▶ [WORK INSTRUCTIONS] From the data below, please reproduce exactly everything from the line that contains "-- pv_equiv track=rewrite | github.com/YAN-PEIYI/wehelpmission" down to the line that contains "-- B replaces", with both ends included.

▶ [INFORMATION GIVEN]

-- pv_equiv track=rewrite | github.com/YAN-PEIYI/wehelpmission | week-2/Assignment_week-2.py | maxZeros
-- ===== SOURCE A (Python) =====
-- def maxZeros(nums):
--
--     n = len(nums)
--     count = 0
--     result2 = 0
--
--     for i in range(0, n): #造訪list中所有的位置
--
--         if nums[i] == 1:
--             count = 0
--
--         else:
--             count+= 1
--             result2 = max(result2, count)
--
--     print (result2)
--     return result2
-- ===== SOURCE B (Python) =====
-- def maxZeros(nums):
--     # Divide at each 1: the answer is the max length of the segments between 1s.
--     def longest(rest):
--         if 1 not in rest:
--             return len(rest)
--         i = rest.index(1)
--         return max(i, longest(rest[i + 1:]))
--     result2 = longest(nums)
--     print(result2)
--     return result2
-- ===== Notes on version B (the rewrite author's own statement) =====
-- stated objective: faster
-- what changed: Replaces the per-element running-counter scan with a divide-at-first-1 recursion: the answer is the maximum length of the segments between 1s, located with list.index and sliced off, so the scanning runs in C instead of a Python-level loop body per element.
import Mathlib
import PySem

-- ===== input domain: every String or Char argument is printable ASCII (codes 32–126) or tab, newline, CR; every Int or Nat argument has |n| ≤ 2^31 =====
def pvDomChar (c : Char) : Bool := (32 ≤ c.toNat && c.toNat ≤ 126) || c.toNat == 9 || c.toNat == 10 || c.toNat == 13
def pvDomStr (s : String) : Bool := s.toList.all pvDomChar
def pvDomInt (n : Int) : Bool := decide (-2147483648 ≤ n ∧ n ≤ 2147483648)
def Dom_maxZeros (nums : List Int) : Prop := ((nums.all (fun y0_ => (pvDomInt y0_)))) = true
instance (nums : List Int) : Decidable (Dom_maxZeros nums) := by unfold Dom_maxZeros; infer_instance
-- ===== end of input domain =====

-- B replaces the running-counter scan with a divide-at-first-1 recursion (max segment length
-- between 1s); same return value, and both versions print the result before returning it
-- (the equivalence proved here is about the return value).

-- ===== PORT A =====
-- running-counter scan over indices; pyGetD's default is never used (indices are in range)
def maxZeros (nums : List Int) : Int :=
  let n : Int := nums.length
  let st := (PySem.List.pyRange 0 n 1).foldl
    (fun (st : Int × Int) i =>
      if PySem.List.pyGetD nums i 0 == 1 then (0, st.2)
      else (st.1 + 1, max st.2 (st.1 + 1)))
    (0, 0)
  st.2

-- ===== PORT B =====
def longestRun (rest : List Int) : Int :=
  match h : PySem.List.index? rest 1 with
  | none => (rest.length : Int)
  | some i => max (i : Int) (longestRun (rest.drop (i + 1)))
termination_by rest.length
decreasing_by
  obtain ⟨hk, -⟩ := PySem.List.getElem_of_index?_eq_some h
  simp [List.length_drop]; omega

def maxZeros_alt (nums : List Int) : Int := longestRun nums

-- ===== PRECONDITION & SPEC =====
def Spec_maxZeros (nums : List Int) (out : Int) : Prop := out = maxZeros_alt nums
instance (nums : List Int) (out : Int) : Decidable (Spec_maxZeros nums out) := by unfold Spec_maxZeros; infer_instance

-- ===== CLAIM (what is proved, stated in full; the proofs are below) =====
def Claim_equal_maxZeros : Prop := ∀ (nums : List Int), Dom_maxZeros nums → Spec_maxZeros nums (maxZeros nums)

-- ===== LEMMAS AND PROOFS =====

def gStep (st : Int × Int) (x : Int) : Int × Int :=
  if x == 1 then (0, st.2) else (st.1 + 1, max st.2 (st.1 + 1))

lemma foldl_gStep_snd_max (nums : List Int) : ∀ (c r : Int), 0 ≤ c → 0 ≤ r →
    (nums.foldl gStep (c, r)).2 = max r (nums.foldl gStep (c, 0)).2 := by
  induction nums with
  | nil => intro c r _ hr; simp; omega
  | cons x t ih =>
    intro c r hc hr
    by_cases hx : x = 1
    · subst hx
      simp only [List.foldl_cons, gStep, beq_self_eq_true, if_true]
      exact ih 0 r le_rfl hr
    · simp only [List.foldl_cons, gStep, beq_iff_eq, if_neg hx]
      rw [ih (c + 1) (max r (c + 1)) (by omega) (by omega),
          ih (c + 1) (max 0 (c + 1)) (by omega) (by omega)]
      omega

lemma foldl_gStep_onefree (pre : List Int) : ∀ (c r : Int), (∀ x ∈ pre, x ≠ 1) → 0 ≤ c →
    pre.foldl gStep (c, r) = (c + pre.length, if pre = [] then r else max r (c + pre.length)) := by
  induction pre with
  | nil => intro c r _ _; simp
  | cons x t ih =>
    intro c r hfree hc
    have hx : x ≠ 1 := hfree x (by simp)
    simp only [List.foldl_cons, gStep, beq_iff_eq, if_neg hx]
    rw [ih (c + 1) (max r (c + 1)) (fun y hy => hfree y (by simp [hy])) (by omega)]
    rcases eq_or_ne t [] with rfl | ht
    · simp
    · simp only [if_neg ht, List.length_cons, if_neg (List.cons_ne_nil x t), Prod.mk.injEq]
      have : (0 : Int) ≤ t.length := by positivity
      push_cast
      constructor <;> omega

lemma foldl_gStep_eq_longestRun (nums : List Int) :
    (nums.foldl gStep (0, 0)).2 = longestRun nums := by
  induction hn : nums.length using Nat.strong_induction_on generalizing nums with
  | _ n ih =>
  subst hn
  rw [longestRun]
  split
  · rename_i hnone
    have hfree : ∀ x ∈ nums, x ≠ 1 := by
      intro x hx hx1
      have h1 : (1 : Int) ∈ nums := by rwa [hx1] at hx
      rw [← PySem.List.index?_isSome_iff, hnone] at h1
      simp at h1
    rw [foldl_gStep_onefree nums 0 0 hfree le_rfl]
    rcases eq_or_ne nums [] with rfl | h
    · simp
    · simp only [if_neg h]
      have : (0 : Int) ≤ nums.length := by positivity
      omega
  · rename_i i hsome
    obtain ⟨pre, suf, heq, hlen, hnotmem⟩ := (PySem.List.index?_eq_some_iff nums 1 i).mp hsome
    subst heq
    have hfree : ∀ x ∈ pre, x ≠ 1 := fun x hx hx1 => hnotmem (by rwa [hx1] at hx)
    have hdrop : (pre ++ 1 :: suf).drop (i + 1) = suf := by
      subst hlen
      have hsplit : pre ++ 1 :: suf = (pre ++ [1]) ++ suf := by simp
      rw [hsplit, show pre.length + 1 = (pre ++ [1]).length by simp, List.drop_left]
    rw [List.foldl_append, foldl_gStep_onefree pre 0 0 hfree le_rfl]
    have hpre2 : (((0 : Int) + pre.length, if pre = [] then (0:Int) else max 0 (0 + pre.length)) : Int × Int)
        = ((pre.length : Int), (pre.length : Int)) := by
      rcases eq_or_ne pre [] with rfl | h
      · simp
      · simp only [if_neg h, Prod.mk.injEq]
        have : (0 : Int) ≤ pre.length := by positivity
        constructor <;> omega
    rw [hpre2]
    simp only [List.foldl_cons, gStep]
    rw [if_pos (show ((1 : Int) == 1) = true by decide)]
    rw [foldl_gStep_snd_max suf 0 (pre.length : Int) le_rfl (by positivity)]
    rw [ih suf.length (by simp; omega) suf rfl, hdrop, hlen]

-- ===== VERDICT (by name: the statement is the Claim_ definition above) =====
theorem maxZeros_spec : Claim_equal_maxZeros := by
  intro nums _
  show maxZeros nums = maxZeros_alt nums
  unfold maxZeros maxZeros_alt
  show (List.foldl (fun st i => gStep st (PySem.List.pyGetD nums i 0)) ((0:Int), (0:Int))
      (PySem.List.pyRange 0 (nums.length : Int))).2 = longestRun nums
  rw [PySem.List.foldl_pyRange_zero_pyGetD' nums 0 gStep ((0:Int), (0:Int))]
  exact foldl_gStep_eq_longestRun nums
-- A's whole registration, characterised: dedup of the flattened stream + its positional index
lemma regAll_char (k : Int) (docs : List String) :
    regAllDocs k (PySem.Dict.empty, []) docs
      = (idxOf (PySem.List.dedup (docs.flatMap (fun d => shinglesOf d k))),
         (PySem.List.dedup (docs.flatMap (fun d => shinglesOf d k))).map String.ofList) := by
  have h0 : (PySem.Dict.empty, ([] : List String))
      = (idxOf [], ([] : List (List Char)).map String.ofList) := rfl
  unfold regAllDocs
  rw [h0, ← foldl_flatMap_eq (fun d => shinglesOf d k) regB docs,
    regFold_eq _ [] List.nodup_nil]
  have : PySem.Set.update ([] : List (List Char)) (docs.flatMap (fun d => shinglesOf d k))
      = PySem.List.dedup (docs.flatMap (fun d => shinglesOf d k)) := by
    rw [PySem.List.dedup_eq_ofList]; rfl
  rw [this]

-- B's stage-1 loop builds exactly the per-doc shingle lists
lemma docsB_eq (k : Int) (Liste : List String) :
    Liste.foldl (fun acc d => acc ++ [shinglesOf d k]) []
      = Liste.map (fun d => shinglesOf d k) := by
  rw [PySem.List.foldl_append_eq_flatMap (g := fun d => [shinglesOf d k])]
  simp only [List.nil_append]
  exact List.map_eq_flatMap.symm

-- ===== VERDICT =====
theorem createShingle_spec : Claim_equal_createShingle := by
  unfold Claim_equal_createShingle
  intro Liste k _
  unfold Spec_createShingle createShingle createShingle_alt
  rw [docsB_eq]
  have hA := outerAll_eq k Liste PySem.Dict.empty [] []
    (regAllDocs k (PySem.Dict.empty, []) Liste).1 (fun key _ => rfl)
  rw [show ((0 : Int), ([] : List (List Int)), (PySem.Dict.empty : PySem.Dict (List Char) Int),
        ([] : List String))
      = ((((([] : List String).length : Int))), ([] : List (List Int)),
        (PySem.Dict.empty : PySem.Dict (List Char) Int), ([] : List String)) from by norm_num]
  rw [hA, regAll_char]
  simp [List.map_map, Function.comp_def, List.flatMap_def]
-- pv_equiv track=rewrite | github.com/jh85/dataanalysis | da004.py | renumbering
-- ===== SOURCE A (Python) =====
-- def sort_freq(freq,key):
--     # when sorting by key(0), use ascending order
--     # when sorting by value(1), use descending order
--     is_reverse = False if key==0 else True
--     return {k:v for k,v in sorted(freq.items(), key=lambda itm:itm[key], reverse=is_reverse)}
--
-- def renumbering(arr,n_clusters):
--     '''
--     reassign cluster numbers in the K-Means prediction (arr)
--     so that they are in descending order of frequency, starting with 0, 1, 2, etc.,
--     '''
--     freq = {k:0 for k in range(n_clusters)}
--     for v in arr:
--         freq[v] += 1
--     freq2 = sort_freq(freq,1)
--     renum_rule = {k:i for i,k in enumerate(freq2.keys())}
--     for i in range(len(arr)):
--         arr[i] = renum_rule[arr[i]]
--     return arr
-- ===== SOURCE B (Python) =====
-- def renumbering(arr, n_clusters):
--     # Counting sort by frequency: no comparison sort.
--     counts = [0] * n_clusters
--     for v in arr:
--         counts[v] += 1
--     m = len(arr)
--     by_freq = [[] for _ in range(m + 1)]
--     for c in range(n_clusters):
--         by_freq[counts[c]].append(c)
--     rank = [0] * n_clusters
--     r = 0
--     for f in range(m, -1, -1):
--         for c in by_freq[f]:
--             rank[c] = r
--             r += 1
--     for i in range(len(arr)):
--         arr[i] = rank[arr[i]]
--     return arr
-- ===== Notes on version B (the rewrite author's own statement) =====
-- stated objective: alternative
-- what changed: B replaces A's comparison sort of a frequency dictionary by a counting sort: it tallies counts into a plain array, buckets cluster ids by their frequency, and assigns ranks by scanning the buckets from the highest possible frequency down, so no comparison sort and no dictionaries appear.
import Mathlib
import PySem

--

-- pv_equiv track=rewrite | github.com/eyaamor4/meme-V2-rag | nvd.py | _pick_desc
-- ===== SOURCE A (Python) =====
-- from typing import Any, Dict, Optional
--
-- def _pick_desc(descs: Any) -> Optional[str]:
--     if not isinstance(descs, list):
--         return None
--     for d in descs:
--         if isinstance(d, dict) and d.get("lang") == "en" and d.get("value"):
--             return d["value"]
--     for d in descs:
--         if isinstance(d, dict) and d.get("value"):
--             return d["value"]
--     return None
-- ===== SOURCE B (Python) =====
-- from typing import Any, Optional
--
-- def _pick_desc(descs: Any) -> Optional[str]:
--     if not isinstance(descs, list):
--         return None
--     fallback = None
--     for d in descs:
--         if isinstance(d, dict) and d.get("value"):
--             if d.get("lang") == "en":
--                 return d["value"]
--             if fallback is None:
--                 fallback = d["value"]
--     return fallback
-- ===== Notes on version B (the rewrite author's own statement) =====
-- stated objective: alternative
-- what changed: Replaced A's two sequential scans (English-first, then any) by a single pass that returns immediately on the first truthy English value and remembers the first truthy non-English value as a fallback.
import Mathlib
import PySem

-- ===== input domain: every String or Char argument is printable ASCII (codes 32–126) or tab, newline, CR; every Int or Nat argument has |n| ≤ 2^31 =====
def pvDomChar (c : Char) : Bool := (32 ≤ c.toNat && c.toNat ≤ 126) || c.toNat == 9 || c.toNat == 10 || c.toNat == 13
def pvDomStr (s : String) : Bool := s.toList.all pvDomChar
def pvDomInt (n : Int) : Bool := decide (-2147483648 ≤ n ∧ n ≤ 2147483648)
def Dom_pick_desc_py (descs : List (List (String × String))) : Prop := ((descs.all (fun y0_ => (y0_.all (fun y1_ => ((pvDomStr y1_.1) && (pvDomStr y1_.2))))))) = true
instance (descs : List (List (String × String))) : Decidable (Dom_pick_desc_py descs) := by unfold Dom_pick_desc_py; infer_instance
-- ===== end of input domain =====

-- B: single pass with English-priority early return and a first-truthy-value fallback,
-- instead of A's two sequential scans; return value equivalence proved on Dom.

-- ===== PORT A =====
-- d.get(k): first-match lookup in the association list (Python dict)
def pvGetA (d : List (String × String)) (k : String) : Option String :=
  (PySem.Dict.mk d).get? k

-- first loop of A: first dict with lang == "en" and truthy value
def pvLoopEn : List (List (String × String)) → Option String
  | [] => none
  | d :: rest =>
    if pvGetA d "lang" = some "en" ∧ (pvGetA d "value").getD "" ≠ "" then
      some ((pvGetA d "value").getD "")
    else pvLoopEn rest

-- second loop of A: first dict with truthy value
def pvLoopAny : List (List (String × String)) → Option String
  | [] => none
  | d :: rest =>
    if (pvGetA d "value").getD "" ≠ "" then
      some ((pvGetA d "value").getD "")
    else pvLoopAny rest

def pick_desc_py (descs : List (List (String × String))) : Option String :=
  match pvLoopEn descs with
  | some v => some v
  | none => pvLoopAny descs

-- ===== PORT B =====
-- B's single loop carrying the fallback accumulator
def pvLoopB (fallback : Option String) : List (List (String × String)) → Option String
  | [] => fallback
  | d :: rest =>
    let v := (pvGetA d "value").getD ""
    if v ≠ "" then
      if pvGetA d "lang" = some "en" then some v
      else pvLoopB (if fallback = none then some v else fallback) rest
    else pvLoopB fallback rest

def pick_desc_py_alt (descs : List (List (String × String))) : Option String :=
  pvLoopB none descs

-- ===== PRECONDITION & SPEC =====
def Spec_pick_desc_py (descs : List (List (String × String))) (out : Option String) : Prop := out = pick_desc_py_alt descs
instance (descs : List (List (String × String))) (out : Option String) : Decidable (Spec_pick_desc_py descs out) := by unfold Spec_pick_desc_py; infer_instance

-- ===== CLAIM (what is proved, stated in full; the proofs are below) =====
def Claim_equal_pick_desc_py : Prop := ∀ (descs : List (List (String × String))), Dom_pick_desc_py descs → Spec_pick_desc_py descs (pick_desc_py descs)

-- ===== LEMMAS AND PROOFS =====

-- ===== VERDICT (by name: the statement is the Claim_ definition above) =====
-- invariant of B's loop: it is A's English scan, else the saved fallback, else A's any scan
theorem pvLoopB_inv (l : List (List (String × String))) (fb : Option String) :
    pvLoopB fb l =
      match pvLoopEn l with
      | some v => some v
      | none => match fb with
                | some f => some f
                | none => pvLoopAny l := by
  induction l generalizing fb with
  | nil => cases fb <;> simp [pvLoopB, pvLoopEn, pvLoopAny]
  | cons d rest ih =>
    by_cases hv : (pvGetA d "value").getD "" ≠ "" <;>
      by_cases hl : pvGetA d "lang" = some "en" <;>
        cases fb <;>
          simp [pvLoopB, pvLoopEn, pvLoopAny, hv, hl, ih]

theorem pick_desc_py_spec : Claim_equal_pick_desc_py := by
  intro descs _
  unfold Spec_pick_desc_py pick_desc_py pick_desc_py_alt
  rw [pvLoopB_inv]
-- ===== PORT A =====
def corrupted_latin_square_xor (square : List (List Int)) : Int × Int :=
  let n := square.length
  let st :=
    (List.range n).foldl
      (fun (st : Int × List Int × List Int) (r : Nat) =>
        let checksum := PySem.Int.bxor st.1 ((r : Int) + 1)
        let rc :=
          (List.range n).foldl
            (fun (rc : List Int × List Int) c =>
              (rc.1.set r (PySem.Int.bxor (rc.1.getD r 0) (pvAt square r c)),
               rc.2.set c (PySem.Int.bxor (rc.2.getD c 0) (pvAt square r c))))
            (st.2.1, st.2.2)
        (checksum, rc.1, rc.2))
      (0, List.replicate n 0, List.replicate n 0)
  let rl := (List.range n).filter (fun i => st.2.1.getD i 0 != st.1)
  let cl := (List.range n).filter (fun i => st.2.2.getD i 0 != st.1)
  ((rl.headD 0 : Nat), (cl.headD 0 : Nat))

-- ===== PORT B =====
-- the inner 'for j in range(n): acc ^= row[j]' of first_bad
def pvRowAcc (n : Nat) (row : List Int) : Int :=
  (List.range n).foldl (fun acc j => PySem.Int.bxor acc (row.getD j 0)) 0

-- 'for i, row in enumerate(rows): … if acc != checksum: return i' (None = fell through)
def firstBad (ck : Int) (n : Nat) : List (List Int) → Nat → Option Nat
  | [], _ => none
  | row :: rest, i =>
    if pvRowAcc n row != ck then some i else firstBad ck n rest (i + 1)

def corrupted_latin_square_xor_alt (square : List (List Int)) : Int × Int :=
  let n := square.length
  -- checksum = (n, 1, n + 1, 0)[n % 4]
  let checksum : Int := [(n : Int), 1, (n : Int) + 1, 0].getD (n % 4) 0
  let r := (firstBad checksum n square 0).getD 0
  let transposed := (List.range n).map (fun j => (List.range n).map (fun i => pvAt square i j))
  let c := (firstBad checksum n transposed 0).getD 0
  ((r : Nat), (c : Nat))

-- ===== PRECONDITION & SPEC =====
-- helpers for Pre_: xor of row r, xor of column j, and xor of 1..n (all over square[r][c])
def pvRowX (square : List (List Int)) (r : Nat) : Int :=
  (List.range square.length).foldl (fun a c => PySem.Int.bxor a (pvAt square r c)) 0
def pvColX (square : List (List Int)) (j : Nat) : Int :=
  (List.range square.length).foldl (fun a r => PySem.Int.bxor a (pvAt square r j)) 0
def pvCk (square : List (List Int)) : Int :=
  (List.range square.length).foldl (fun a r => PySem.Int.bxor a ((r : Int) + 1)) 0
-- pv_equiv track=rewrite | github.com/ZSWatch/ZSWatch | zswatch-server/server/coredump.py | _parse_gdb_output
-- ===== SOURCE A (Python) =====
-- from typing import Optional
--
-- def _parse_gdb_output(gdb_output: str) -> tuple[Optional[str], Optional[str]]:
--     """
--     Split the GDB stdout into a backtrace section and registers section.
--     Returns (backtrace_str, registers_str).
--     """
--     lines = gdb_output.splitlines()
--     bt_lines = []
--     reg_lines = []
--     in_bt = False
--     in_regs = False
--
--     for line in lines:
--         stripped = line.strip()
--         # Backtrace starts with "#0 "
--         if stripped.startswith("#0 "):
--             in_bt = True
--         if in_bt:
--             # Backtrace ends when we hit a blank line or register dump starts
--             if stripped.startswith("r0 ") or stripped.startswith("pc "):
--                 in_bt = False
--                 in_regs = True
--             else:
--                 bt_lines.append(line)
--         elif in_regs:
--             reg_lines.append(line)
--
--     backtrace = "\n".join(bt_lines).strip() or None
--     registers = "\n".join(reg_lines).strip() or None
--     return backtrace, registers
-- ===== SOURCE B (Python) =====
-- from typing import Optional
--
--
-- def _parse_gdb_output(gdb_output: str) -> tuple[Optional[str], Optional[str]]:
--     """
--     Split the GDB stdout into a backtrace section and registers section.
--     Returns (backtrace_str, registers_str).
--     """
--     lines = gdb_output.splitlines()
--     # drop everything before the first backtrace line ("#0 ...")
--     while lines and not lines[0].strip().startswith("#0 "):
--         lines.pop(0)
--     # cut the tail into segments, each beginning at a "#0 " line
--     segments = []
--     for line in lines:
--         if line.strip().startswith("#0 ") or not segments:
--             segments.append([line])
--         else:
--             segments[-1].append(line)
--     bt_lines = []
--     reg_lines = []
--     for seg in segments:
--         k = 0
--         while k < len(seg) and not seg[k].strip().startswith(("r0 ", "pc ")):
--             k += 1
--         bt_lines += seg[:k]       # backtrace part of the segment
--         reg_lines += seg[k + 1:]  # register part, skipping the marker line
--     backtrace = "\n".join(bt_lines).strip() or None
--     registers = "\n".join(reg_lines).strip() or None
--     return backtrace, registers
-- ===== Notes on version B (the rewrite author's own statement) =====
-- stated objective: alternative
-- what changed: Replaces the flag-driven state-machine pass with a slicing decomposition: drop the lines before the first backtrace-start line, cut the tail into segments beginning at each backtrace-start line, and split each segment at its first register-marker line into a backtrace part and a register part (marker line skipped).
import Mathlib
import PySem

▶ [RESULT FOR THIS TASK]
-- pv_equiv track=rewrite | github.com/YAN-PEIYI/wehelpmission | week-2/Assignment_week-2.py | maxZeros
-- ===== SOURCE A (Python) =====
-- def maxZeros(nums):
--
--     n = len(nums)
--     count = 0
--     result2 = 0
--
--     for i in range(0, n): #造訪list中所有的位置
--
--         if nums[i] == 1:
--             count = 0
--
--         else:
--             count+= 1
--             result2 = max(result2, count)
--
--     print (result2)
--     return result2
-- ===== SOURCE B (Python) =====
-- def maxZeros(nums):
--     # Divide at each 1: the answer is the max length of the segments between 1s.
--     def longest(rest):
--         if 1 not in rest:
--             return len(rest)
--         i = rest.index(1)
--         return max(i, longest(rest[i + 1:]))
--     result2 = longest(nums)
--     print(result2)
--     return result2
-- ===== Notes on version B (the rewrite author's own statement) =====
-- stated objective: faster
-- what changed: Replaces the per-element running-counter scan with a divide-at-first-1 recursion: the answer is the maximum length of the segments between 1s, located with list.index and sliced off, so the scanning runs in C instead of a Python-level loop body per element.
import Mathlib
import PySem

-- ===== input domain: every String or Char argument is printable ASCII (codes 32–126) or tab, newline, CR; every Int or Nat argument has |n| ≤ 2^31 =====
def pvDomChar (c : Char) : Bool := (32 ≤ c.toNat && c.toNat ≤ 126) || c.toNat == 9 || c.toNat == 10 || c.toNat == 13
def pvDomStr (s : String) : Bool := s.toList.all pvDomChar
def pvDomInt (n : Int) : Bool := decide (-2147483648 ≤ n ∧ n ≤ 2147483648)
def Dom_maxZeros (nums : List Int) : Prop := ((nums.all (fun y0_ => (pvDomInt y0_)))) = true
instance (nums : List Int) : Decidable (Dom_maxZeros nums) := by unfold Dom_maxZeros; infer_instance
-- ===== end of input domain =====

-- B replaces the running-counter scan with a divide-at-first-1 recursion (max segment length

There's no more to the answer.